> _Stored items_:
+++
-- pv_equiv track=rewrite | github.com/maksimsarychau/hsk_card_generator | hsk_card_generator/geometry.py | _wrap_hard_line
-- ===== SOURCE A (Python) =====
-- def _wrap_hard_line(line: str, limit: int) -> str:
--     normalized = " / ".join(part.strip() for part in line.split("/")).strip()
--     if not normalized:
--         return ""
--     lines: list[str] = []
--     current = ""
--     for token in normalized.split():
--         for chunk in _split_token(token, limit):
--             candidate = f"{current} {chunk}".strip() if current else chunk
--             if len(candidate) <= limit or not current:
--                 current = candidate
--             else:
--                 lines.append(current)
--                 current = chunk
--     if current:
--         lines.append(current)
--     return "\n".join(lines)
--
-- def _split_token(token: str, limit: int) -> list[str]:
--     if len(token) <= limit:
--         return [token]
--     return [token[index : index + limit] for index in range(0, len(token), limit)]
-- ===== SOURCE B (Python) =====
-- def _split_token(token: str, limit: int) -> list[str]:
--     if len(token) <= limit:
--         return [token]
--     return [token[index : index + limit] for index in range(0, len(token), limit)]
--
--
-- def _wrap_hard_line(line: str, limit: int) -> str:
--     normalized = " / ".join(part.strip() for part in line.split("/")).strip()
--     if not normalized:
--         return ""
--     pieces: list[str] = []
--     for token in normalized.split():
--         pieces += _split_token(token, limit)
--     out_lines: list[str] = []
--     i, n = 0, len(pieces)
--     while i < n:
--         cur = pieces[i]
--         i += 1
--         while i < n and len(cur) + 1 + len(pieces[i]) <= limit:
--             cur = cur + " " + pieces[i]
--             i += 1
--         out_lines.append(cur)
--     return "\n".join(out_lines)
-- ===== Notes on version B (the rewrite author's own statement) =====
-- stated objective: alternative
-- what changed: A interleaves splitting and wrapping in one nested token/chunk loop with a strip-and-retry candidate string; B first flattens all tokens into one list of atomic pieces and then packs each output line with a separate inner fitting scan over that list, appending one finished line per outer round.
import Mathlib
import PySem

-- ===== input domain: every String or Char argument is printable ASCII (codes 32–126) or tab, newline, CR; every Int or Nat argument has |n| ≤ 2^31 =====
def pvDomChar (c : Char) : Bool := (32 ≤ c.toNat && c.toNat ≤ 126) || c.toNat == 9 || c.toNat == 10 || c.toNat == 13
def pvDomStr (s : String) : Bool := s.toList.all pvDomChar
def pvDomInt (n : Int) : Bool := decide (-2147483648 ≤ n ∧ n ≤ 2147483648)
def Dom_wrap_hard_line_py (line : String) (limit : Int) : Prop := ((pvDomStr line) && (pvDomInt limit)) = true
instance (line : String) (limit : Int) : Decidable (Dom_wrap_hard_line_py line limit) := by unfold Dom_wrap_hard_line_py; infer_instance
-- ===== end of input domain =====

-- B replaces A's nested token/chunk greedy loop by first flattening all chunks into one
-- list and then packing each whole output line with an inner fitting scan (objective:
-- alternative decomposition, similar cost; normalization and _split_token kept identical).

-- ===== PORT A =====
-- shared helper: the normalization step (textually identical line of code in Source A and Source B)
def pvNormalize (line : String) : List Char :=
  PySem.Chars.strip (PySem.Chars.join (" / ".toList)
    ((PySem.Chars.splitOn line.toList ['/']).map PySem.Chars.strip))

-- shared helper: _split_token (textually identical function in Source A and Source B)
def pvSplitToken (token : List Char) (limit : Int) : List (List Char) :=
  if (token.length : Int) ≤ limit then [token]
  else (PySem.List.pyRange 0 token.length limit).map
        (fun index => PySem.Chars.slice token (some index) (some (index + limit)))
+++
> _Description of the task_:
If a line above contains the word "nested", list it.

> _Answer to this exercise_:
-- what changed: A interleaves splitting and wrapping in one nested token/chunk loop with a strip-and-retry candidate string; B first flattens all tokens into one list of atomic pieces and then packs each output line with a separate inner fitting scan over that list, appending one finished line per outer round.
-- B replaces A's nested token/chunk greedy loop by first flattening all chunks into one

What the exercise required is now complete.